*Saved data entries:*
▬▬▬

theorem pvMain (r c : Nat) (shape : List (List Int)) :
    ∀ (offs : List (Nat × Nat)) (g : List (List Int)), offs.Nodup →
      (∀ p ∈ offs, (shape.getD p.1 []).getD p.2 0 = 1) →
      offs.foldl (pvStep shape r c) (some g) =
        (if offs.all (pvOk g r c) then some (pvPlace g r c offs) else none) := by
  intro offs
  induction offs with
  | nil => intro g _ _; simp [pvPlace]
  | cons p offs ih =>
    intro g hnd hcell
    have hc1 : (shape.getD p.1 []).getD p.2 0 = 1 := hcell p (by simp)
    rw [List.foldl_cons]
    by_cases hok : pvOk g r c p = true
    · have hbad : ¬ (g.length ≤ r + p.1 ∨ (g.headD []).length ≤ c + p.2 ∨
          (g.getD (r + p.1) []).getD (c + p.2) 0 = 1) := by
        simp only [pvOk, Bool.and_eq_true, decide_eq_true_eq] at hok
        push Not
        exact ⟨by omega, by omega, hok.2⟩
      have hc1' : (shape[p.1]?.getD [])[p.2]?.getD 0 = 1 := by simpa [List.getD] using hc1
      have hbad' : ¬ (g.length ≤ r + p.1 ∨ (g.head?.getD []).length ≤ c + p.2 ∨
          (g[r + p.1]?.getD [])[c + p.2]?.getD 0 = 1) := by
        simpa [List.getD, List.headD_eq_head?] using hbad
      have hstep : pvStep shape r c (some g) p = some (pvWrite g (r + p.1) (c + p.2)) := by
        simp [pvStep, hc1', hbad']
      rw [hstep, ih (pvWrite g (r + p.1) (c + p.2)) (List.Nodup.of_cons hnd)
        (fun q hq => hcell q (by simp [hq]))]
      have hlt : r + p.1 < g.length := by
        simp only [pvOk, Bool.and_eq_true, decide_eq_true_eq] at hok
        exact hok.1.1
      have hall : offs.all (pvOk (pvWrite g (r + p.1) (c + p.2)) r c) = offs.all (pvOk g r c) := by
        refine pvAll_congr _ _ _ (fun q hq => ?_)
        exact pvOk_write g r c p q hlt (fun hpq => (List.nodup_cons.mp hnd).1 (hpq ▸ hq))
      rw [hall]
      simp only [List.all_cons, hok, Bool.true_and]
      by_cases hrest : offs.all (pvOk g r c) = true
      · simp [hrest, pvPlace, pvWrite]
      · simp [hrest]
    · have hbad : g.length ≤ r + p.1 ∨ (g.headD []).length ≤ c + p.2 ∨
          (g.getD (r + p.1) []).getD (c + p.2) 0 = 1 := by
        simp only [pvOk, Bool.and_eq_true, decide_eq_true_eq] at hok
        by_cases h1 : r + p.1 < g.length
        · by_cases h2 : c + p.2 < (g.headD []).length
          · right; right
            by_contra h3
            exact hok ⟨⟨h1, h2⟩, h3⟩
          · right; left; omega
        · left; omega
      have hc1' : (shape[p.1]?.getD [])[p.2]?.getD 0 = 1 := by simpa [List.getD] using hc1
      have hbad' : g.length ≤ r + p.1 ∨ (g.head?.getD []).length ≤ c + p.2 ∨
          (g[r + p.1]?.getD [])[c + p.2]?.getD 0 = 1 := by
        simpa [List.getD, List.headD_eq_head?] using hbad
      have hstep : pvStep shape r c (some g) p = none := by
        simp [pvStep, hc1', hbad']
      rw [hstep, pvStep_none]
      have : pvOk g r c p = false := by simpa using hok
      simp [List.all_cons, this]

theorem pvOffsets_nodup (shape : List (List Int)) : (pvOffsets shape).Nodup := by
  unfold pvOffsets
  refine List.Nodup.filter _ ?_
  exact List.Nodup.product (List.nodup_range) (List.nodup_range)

▬▬▬

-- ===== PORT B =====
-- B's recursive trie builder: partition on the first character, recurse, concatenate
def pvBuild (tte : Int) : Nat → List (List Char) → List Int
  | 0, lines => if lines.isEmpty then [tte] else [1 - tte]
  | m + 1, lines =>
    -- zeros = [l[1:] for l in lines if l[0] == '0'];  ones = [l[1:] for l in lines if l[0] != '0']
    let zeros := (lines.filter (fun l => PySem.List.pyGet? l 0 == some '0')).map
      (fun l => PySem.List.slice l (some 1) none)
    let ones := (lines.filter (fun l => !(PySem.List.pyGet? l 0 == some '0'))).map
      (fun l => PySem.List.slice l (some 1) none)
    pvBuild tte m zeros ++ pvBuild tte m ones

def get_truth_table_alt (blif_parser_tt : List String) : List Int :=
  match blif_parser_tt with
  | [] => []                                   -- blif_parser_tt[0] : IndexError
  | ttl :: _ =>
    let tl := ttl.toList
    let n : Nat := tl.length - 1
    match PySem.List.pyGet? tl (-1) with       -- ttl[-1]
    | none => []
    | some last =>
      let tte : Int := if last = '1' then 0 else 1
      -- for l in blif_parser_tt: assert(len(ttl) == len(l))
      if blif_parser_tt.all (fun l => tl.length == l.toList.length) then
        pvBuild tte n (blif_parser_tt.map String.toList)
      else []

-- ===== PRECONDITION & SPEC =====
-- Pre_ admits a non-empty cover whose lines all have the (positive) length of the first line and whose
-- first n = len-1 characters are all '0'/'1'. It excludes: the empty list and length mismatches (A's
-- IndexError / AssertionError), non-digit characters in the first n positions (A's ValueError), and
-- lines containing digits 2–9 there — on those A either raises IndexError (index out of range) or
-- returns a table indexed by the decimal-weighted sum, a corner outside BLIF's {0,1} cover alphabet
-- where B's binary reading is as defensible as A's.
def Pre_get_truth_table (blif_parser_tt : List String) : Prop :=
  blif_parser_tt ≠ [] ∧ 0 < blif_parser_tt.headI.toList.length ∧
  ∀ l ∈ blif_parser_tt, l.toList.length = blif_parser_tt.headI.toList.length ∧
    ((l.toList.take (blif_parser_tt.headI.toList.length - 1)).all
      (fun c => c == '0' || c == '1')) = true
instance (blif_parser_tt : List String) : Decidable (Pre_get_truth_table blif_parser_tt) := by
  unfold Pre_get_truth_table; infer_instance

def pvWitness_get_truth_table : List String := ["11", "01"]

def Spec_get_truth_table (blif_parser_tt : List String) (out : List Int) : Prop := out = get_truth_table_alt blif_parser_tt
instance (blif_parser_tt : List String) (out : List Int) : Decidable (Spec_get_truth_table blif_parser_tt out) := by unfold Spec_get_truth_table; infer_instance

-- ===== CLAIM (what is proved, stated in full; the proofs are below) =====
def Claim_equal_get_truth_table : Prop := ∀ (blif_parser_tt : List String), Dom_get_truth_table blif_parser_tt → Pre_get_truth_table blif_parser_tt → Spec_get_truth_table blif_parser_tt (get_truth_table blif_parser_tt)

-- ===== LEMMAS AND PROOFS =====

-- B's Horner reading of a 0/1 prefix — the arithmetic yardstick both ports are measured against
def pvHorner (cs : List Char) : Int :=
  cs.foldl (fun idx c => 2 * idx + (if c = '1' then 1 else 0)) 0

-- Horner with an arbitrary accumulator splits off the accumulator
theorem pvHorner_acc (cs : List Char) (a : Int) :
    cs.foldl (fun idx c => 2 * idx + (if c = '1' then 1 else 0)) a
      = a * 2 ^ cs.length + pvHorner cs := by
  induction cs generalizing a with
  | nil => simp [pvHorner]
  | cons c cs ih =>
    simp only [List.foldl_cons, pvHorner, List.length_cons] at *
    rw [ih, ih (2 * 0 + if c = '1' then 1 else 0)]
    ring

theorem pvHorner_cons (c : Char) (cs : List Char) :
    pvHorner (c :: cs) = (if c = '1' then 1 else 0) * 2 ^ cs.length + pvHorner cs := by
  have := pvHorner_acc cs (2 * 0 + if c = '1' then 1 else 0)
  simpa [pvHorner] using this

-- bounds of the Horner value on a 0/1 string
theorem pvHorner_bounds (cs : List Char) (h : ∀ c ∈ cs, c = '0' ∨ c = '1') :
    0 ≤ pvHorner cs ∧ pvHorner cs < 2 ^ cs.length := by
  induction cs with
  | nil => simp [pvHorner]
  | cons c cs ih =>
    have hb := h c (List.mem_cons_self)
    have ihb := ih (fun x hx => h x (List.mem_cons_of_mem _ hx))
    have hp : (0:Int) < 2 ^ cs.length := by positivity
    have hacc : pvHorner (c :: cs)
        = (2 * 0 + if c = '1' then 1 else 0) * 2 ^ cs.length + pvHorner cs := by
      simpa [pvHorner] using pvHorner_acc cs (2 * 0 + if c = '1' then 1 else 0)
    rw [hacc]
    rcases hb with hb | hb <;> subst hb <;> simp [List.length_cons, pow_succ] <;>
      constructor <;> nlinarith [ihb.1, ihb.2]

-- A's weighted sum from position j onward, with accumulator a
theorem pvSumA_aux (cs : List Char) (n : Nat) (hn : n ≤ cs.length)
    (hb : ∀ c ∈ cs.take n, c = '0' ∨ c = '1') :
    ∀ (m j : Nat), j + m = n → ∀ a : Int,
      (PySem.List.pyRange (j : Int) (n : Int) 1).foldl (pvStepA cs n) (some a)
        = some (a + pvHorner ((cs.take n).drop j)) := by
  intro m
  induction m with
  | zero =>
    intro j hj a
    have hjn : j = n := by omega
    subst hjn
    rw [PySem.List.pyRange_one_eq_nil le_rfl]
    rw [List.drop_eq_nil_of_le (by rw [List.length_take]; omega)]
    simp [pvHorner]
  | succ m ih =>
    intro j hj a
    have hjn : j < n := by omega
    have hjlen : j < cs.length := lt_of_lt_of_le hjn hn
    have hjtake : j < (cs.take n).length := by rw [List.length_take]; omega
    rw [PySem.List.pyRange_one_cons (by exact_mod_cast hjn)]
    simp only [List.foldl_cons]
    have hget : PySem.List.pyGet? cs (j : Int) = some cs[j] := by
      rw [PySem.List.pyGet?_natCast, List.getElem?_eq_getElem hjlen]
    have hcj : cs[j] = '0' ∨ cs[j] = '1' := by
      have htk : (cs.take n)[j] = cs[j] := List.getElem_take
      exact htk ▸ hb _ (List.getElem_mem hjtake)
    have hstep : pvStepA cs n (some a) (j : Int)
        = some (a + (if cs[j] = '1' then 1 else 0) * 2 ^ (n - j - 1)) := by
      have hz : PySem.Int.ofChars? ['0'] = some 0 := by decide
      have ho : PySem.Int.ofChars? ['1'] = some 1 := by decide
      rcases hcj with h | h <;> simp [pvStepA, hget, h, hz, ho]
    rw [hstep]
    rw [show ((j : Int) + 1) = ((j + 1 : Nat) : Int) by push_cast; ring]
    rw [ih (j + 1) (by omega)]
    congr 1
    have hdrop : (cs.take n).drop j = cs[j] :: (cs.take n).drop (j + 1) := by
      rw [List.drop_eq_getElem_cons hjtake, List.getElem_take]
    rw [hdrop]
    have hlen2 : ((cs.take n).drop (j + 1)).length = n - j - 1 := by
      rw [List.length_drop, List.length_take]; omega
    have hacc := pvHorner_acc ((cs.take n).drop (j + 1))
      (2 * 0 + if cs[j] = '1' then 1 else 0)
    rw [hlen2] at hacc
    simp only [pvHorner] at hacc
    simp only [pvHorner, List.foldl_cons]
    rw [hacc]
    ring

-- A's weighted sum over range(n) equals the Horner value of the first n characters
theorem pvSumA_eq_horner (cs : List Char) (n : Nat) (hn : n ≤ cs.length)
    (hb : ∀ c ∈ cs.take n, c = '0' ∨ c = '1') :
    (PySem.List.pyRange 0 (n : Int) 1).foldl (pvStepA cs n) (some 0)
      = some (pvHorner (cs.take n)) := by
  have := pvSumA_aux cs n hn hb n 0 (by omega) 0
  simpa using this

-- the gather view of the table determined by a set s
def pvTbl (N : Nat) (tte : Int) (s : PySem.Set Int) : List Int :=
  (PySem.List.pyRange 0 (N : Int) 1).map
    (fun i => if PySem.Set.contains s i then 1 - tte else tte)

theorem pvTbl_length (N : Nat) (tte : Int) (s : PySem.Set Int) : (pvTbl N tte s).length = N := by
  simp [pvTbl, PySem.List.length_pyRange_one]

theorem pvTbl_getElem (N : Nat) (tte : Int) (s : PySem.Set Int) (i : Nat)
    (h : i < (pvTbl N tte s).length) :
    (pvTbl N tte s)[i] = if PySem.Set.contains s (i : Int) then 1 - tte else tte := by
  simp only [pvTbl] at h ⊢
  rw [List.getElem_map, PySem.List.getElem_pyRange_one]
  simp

▬▬▬

*Exercise objective:* Using the entries above, output exactly the lines between the line holding "have hlt : r + p.1 < g.length := by" and the line holding "exact hok ⟨⟨h1, h2⟩, h3⟩", end lines included, and nothing more.

*Answer area:*
      have hlt : r + p.1 < g.length := by
        simp only [pvOk, Bool.and_eq_true, decide_eq_true_eq] at hok
        exact hok.1.1
      have hall : offs.all (pvOk (pvWrite g (r + p.1) (c + p.2)) r c) = offs.all (pvOk g r c) := by
        refine pvAll_congr _ _ _ (fun q hq => ?_)
        exact pvOk_write g r c p q hlt (fun hpq => (List.nodup_cons.mp hnd).1 (hpq ▸ hq))
      rw [hall]
      simp only [List.all_cons, hok, Bool.true_and]
      by_cases hrest : offs.all (pvOk g r c) = true
      · simp [hrest, pvPlace, pvWrite]
      · simp [hrest]
    · have hbad : g.length ≤ r + p.1 ∨ (g.headD []).length ≤ c + p.2 ∨
          (g.getD (r + p.1) []).getD (c + p.2) 0 = 1 := by
        simp only [pvOk, Bool.and_eq_true, decide_eq_true_eq] at hok
        by_cases h1 : r + p.1 < g.length
        · by_cases h2 : c + p.2 < (g.headD []).length
          · right; right
            by_contra h3
            exact hok ⟨⟨h1, h2⟩, h3⟩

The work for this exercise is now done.